Middle East

Desert explorations with the Buchens in the early 1990's outside Riyadh.  Me, age 12, the family Land Rover, and in the distance, David Buchen.
Hazards of driving in Dubai in the early 1970's. 


Fate and circumstance have me moving to the Middle East's latest boom town in a few days.  I'll be working with a team of journalists and filmmakers from around the world at Qatar Television, and will finally learn how to correctly pronounce the name of this tiny thumbprint-shaped country.
Qatar has become the world's wealthiest nation, and is certainly one of the more bizarre.  Doha used to consist largely of pearling settlements, and as its oil and natural gas fortunes grew, so did its penchant for bleak and shiny corporate architecture and its population of foreigners.  Qatar has a population of 1.8 million - only 20% of which are Qataris.  The rest are expats from all over, and they are building the country.   I'll join them in about three days and I've also been accumulating a happy collection of random facts about the tribal families of the Arabian peninsula, about expat life in Doha (kayaking in mangroves? brunch at pretentious hotels?), and on just how weird it will be to live in the Middle East as a single woman.  

While I've watched a few jaws drop as I share the news, for me, moving to the Middle East is kind of a family tradition. My parents moved to Dubai in the early 70's, when it was mostly a remote desert outpost; a beach town with big aspirations. Then, after stints in Toronto and New York, and three children later, the Buchens decamped for Riyadh, Saudi Arabia, where we lived on a small compound and spent weekends in a vintage Land Rover bumping over greyish desert sand and rocks, in search of wadis to unfold our picnic in. Now it's my turn. Footloose and fancy-free, I find myself leaving one of the most desirable places to live in the world - the Bay Area - and trading in my life full of friends, family, beautiful places to hike and surf, and good bands to hear at local clubs - for a city that's been called the world's most boring place. 
On our compound in Riyadh, circa 1991


 It will be a literal trial by fire - I arrive during the hottest time of the year when temperatures can reach 120ºF.  "But it's dry heat!" someone reassures me.  "No, of course it's humid, it's on the sea!" says an Al Jazeera reporter.  No one seems to agree on much about Doha, other than that the traffic circles are pain to get around.  I guess it's all in the eye of the beholder, so we'll see.  


There's a lot that's interesting about Doha.

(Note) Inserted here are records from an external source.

-- pv_equiv track=rewrite | github.com/IgorVolostnov/RossvikMoscowBot | dispatcher.py | assembling_search
-- ===== SOURCE A (Python) =====
-- from operator import itemgetter
--
-- def assembling_search(arr: list):
--     assembling_dict_search = {}
--     dict_m = {}
--     i = 1
--     y = 1
--     for item_nomenclature in sorted(arr, key=itemgetter(2), reverse=False):
--         if i < 7:
--             dict_m[item_nomenclature[0]] = [item_nomenclature[1], item_nomenclature[3]]
--             i += 1
--
--         else:
--             assembling_dict_search['Поиск_Стр.' + str(y)] = dict_m
--             i = 1
--             dict_m = {}
--             y += 1
--             dict_m[item_nomenclature[0]] = [item_nomenclature[1], item_nomenclature[3]]
--             i += 1
--     assembling_dict_search['Поиск_Стр.' + str(y)] = dict_m
--     return assembling_dict_search
-- ===== SOURCE B (Python) =====
-- from operator import itemgetter
--
-- def assembling_search(arr: list):
--     items = sorted(arr, key=itemgetter(2))
--     number_of_pages = max(1, -(-len(items) // 6))
--     return {'Поиск_Стр.' + str(page + 1):
--                 {item[0]: [item[1], item[3]] for item in items[6 * page: 6 * page + 6]}
--             for page in range(number_of_pages)}
-- ===== Notes on version B (the rewrite author's own statement) =====
-- stated objective: simpler
-- what changed: Replaces A's stateful loop with counter resets and a mutable current-page dict by a direct comprehension: compute the page count as max(1, ceil(len/6)) and build each page straight from the slice items[6p:6p+6].
import Mathlib
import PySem

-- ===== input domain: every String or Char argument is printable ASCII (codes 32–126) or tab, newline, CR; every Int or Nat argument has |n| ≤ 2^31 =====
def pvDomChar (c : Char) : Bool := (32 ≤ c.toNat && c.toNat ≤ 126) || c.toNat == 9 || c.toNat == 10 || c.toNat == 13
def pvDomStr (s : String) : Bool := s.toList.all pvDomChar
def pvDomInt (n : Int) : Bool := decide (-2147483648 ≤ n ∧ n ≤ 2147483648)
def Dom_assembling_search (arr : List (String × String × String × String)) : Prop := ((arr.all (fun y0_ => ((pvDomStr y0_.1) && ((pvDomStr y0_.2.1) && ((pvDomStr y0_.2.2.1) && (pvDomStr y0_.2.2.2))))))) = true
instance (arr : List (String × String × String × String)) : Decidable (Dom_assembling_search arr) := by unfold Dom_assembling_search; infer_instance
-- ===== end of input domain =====

-- B replaces A's stateful loop (a running counter reset at 7 and a mutable current-page dict)
-- by a direct page-count computation max(1, ceil(n/6)) and one dict comprehension per slice items[6p:6p+6]
-- (objective: simpler; equal return value proved below).

-- ===== PORT A =====
-- A's loop body as a named step function over the state
-- (assembling_dict_search, dict_m, i, y); the final 'assembling_dict_search[…] = dict_m; return'
-- is the insert + .items at the end.
def pvStepA
    (st : PySem.Dict String (PySem.Dict String (List String)) × PySem.Dict String (List String) × Int × Int)
    (item : String × String × String × String) :
    PySem.Dict String (PySem.Dict String (List String)) × PySem.Dict String (List String) × Int × Int :=
  if st.2.2.1 < 7 then
    (st.1, st.2.1.insert item.1 [item.2.1, item.2.2.2], st.2.2.1 + 1, st.2.2.2)
  else
    (st.1.insert ("Поиск_Стр." ++ PySem.Int.toStr st.2.2.2) st.2.1,
     (PySem.Dict.empty : PySem.Dict String (List String)).insert item.1 [item.2.1, item.2.2.2],
     1 + 1, st.2.2.2 + 1)

def assembling_search (arr : List (String × String × String × String)) : List (String × List (String × List String)) :=
  let st := (PySem.List.sorted arr (fun x => x.2.2.1) false).foldl pvStepA
    ((PySem.Dict.empty : PySem.Dict String (PySem.Dict String (List String))),
     (PySem.Dict.empty : PySem.Dict String (List String)), (1 : Int), (1 : Int))
  ((st.1.insert ("Поиск_Стр." ++ PySem.Int.toStr st.2.2.2) st.2.1).items).map (fun kv => (kv.1, kv.2.items))

-- ===== PORT B =====
def assembling_search_alt (arr : List (String × String × String × String)) : List (String × List (String × List String)) :=
  let items := PySem.List.sorted arr (fun x => x.2.2.1) false
  let number_of_pages : Int := max 1 (-(PySem.Int.floordiv (-(items.length : Int)) 6))
  (((PySem.List.pyRange 0 number_of_pages 1).foldl
      (fun (d : PySem.Dict String (PySem.Dict String (List String))) p =>
        d.insert ("Поиск_Стр." ++ PySem.Int.toStr (p + 1))
          ((PySem.List.slice items (some (6 * p)) (some (6 * p + 6))).foldl
            (fun (dm : PySem.Dict String (List String)) item => dm.insert item.1 [item.2.1, item.2.2.2])
            PySem.Dict.empty))
      PySem.Dict.empty).items).map (fun kv => (kv.1, kv.2.items))

-- ===== PRECONDITION & SPEC =====
def Spec_assembling_search (arr : List (String × String × String × String)) (out : List (String × List (String × List String))) : Prop := out = assembling_search_alt arr
instance (arr : List (String × String × String × String)) (out : List (String × List (String × List String))) : Decidable (Spec_assembling_search arr out) := by unfold Spec_assembling_search; infer_instance

-- ===== CLAIM (what is proved, stated in full; the proofs are below) =====
def Claim_equal_assembling_search : Prop := ∀ (arr : List (String × String × String × String)), Dom_assembling_search arr → Spec_assembling_search arr (assembling_search arr)

-- ===== LEMMAS AND PROOFS =====

-- page key
def pvName (y : Int) : String := "Поиск_Стр." ++ PySem.Int.toStr y

-- build a page dict from a chunk, starting from dm
def pvMkd (dm : PySem.Dict String (List String)) (c : List (String × String × String × String)) :
    PySem.Dict String (List String) :=
  c.foldl (fun dm it => dm.insert it.1 [it.2.1, it.2.2.2]) dm

def pvInsPage (d : PySem.Dict String (PySem.Dict String (List String)))
    (kv : String × PySem.Dict String (List String)) :
    PySem.Dict String (PySem.Dict String (List String)) :=
  d.insert kv.1 kv.2

-- the pages produced from a (sorted) list s, first page numbered y
def pvChunks (s : List (String × String × String × String)) (y : Int) :
    List (String × PySem.Dict String (List String)) :=
  if h : s = [] then []
  else (pvName y, pvMkd PySem.Dict.empty (s.take 6)) :: pvChunks (s.drop 6) (y + 1)
termination_by s.length
decreasing_by
  cases s with
  | nil => exact absurd rfl h
  | cons a t => simp only [List.length_drop, List.length_cons]; omega

lemma pvLoopA (s : List (String × String × String × String))
    (acc : PySem.Dict String (PySem.Dict String (List String)))
    (dm : PySem.Dict String (List String)) (k : Nat) (y : Int) (hk : k ≤ 6) :
    ((s.foldl pvStepA (acc, dm, (k : Int) + 1, y)).1.insert
        (pvName (s.foldl pvStepA (acc, dm, (k : Int) + 1, y)).2.2.2)
        (s.foldl pvStepA (acc, dm, (k : Int) + 1, y)).2.1)
    = ((pvName y, pvMkd dm (s.take (6 - k))) :: pvChunks (s.drop (6 - k)) (y + 1)).foldl pvInsPage acc := by
  induction s generalizing acc dm k y with
  | nil =>
      simp [pvChunks, pvMkd, pvInsPage, List.foldl]
  | cons x s ih =>
      by_cases hlt : k < 6
      · have h7 : ((k : Int) + 1) < 7 := by omega
        have hcast : (k : Int) + 1 + 1 = ((k + 1 : Nat) : Int) + 1 := by push_cast; ring
        have htake : (x :: s).take (6 - k) = x :: s.take (6 - (k + 1)) := by
          have : 6 - k = (6 - (k + 1)) + 1 := by omega
          rw [this]; rfl
        have hdrop : (x :: s).drop (6 - k) = s.drop (6 - (k + 1)) := by
          have : 6 - k = (6 - (k + 1)) + 1 := by omega
          rw [this]; rfl
        simp only [List.foldl_cons, pvStepA, if_pos h7, hcast]
        rw [ih _ _ (k + 1) y (by omega)]
        rw [htake, hdrop]
        rfl
      · have hk6 : k = 6 := by omega
        subst hk6
        have h7 : ¬ (((6 : Nat) : Int) + 1 < 7) := by norm_num
        have hcast : (1 : Int) + 1 = ((1 : Nat) : Int) + 1 := by norm_num
        simp only [List.foldl_cons, pvStepA, if_neg h7, hcast]
        rw [ih _ _ 1 (y + 1) (by omega)]
        have hch : pvChunks (x :: s) (y + 1)
            = (pvName (y + 1), pvMkd PySem.Dict.empty ((x :: s).take 6)) :: pvChunks ((x :: s).drop 6) (y + 1 + 1) := by
          rw [pvChunks]; simp
        simp only [Nat.sub_self, List.take_zero, List.drop_zero, hch]
        rfl

-- A computes the fold of pvInsPage over the page list
lemma pvA_char (arr : List (String × String × String × String)) :
    assembling_search arr
    = ((((pvName 1, pvMkd PySem.Dict.empty ((PySem.List.sorted arr (fun x => x.2.2.1) false).take 6))
        :: pvChunks ((PySem.List.sorted arr (fun x => x.2.2.1) false).drop 6) 2).foldl pvInsPage
          PySem.Dict.empty).items).map (fun kv => (kv.1, kv.2.items)) := by
  have h := pvLoopA (PySem.List.sorted arr (fun x => x.2.2.1) false) PySem.Dict.empty PySem.Dict.empty 0 1 (by omega)
  norm_num at h
  simp only [pvName] at h
  simp only [assembling_search, List.foldl_cons, pvName]
  rw [h]

-- ceiling division by 6 as used by B
lemma pvCeil6 (n : Nat) : -(PySem.Int.floordiv (-(n : Int)) 6) = (((n + 5) / 6 : Nat) : Int) := by
  rw [PySem.Int.neg_floordiv_neg_eq_iff_of_pos (by norm_num)]
  constructor <;> push_cast <;> omega

-- the chunk pages as a map over page indices
lemma pvMapChunks (s : List (String × String × String × String)) (hne : s ≠ []) (y : Int) :
    (List.range ((s.length + 5) / 6)).map
      (fun (p : Nat) => (pvName (y + (p : Int)), pvMkd PySem.Dict.empty ((s.drop (6 * p)).take 6)))
    = pvChunks s y := by
  rw [pvChunks]
  rw [dif_neg hne]
  have hP : (s.length + 5) / 6 = ((s.length + 5) / 6 - 1) + 1 := by
    have : s.length ≠ 0 := fun h => hne (List.eq_nil_of_length_eq_zero h)
    omega
  rw [hP, List.range_succ_eq_map, List.map_cons, List.map_map]
  simp only [Nat.cast_zero, add_zero, Nat.mul_zero, List.drop_zero]
  congr 1
  by_cases hlen : s.length ≤ 6
  · have h1 : (s.length + 5) / 6 - 1 = 0 := by omega
    have h2 : s.drop 6 = [] := List.drop_eq_nil_of_le hlen
    simp [h1, h2, pvChunks]
  · have htail : ((s.drop 6).length + 5) / 6 = (s.length + 5) / 6 - 1 := by
      rw [List.length_drop]; omega
    have hne' : s.drop 6 ≠ [] := by
      intro h
      have := congrArg List.length h
      simp [List.length_drop] at this
      omega
    rw [← pvMapChunks (s.drop 6) hne' (y + 1), htail]
    apply List.map_congr_left
    intro p hp
    simp only [Function.comp_apply]
    have e1 : y + ((p.succ : Nat) : Int) = y + 1 + (p : Int) := by push_cast; ring
    have e2 : List.drop (6 * p.succ) s = List.drop (6 * p) (List.drop 6 s) := by
      rw [List.drop_drop]; congr 1; omega
    rw [e1, e2]
termination_by s.length
decreasing_by
  cases s with
  | nil => exact absurd rfl hne
  | cons a t => simp only [List.length_drop, List.length_cons]; omega

-- B computes the fold of pvInsPage over the same page list
lemma pvB_char (arr : List (String × String × String × String)) :
    assembling_search_alt arr
    = ((((pvName 1, pvMkd PySem.Dict.empty ((PySem.List.sorted arr (fun x => x.2.2.1) false).take 6))
        :: pvChunks ((PySem.List.sorted arr (fun x => x.2.2.1) false).drop 6) 2).foldl pvInsPage
          PySem.Dict.empty).items).map (fun kv => (kv.1, kv.2.items)) := by
  simp only [assembling_search_alt]
  rw [pvCeil6]
  rcases eq_or_ne (PySem.List.sorted arr (fun x => x.2.2.1) false) [] with h | h
  · rw [h]
    have hnil : pvChunks (List.drop 6 ([] : List (String × String × String × String))) 2 = [] := by
      rw [pvChunks]; simp
    rw [hnil]
    decide
  · set s := PySem.List.sorted arr (fun x => x.2.2.1) false with hs
    have hq : 1 ≤ ((s.length + 5) / 6 : Nat) := by
      have hlen : s.length ≠ 0 := by
        intro h0
        exact h (List.eq_nil_of_length_eq_zero h0)
      omega
    have hmax : max (1 : Int) (((s.length + 5) / 6 : Nat) : Int) = (((s.length + 5) / 6 : Nat) : Int) := by
      apply max_eq_right; exact_mod_cast hq
    have hchunks : pvChunks s 1 = (pvName 1, pvMkd PySem.Dict.empty (s.take 6)) :: pvChunks (s.drop 6) 2 := by
      rw [pvChunks]; simp [h]
    rw [hmax, ← hchunks, ← pvMapChunks s h 1, PySem.List.pyRange_zero_natCast,
        List.foldl_map, List.foldl_map]
    apply congrArg
    apply congrArg
    apply PySem.List.foldl_congr_mem
    intro d p _
    have hsl : PySem.List.slice s (some (6 * (p : Int))) (some (6 * (p : Int) + 6))
        = (s.drop (6 * p)).take 6 := by
      have h1 : (6 * (p : Int)) = ((6 * p : Nat) : Int) := by push_cast; ring
      rw [h1, show ((6 * p : Nat) : Int) + 6 = ((6 * p : Nat) : Int) + ((6 : Nat) : Int) by norm_num,
          PySem.List.slice_natCast_add]
    rw [hsl, show (p : Int) + 1 = 1 + (p : Int) by ring]
    rfl

-- ===== VERDICT (by name: the statement is the Claim_ definition above) =====
theorem assembling_search_spec : Claim_equal_assembling_search := by
  intro arr _
  show assembling_search arr = assembling_search_alt arr
  rw [pvA_char, pvB_char]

It's just that it's mostly interesting in a "dystopic future" kind of way, as someone put it to me recently. A growing city that glitters like a desert mirage, flush with oil cash, importing foreign architects, designers, and journalists to train Qataris to be world-class in all they do. At least that's my impression from afar. Growth and more growth without a lot of mind to labor rights, human rights, and environmental concerns. To put it bluntly, Qatar brings in the first world to train them, and brings in the third world to build for them. It's an extremely hierarchical society, and Doha bends over backwards to accommodate the professional class of foreigners.  The Muslim standards of dress are somewhat relaxed for my ilk, and alcohol is allowed in high-end hotels.  The working class of expat laborers are not treated with the same velvet gloves, however.  Indians, Pakistanis, Filipinos and Malaysian workers are banned from the posh malls on the weekends and suffer other humiliations and abuses.


Speaking of high-end malls, Doha's crown jewel of shopping, the Villaggio mall, was recently the site of a national tragedy; a fire that killed 19 people; 13 of them children.   The fire exposed the lax enforcement of fire code and standard safety procedures and shocked the country.  It might be one of those watershed moments for this rapidly changing society, drawing the curtain back on the incompetency and corruption that plagues many projects.

Doha builds up
It also reflects the need for good journalism.   And while Al Jazeera has successfully covered the region, the lens has not frequently been turned on Qatar and Qataris.   I'm looking forward to seeing what that looks like, and will join a growing team of journalists and filmmakers from all over the world to build a documentary series.  To join a start-up newsroom was an opportunity I couldn't pass up, since the era of long-format TV journalism in the U.S. is basically dead, or at least static. Most journalistic enterprises are shrinking and especially moving away from expensive investigative documentaries.  Qatar has a lot of petrodollars to spend on many things - buying up Barcelona's soccer team, 20% of the London Stock Exchange, and, it turns out, documentary films. 

Doha skyline by night


Meantime it's been a wonderful last few weeks in California.  I'm enjoying the kindnesses of a smattering of goodbye parties from friends, finally reading Joan Didion's essays about her home state, and realizing just how much California has entered my bones.  More on that later.   For now, I'm researching the Al-Thani tribe - rulers of Qatar and funders of Al Jazeera and Qatar TV (QTV is under the Al Jazeera umbrella, and the buildings are next door to one another) and trying to decide whether to bring my surfboard to Doha (no waves there, but nearby Oman....) and packing up to ship out.  I'll keep you all posted.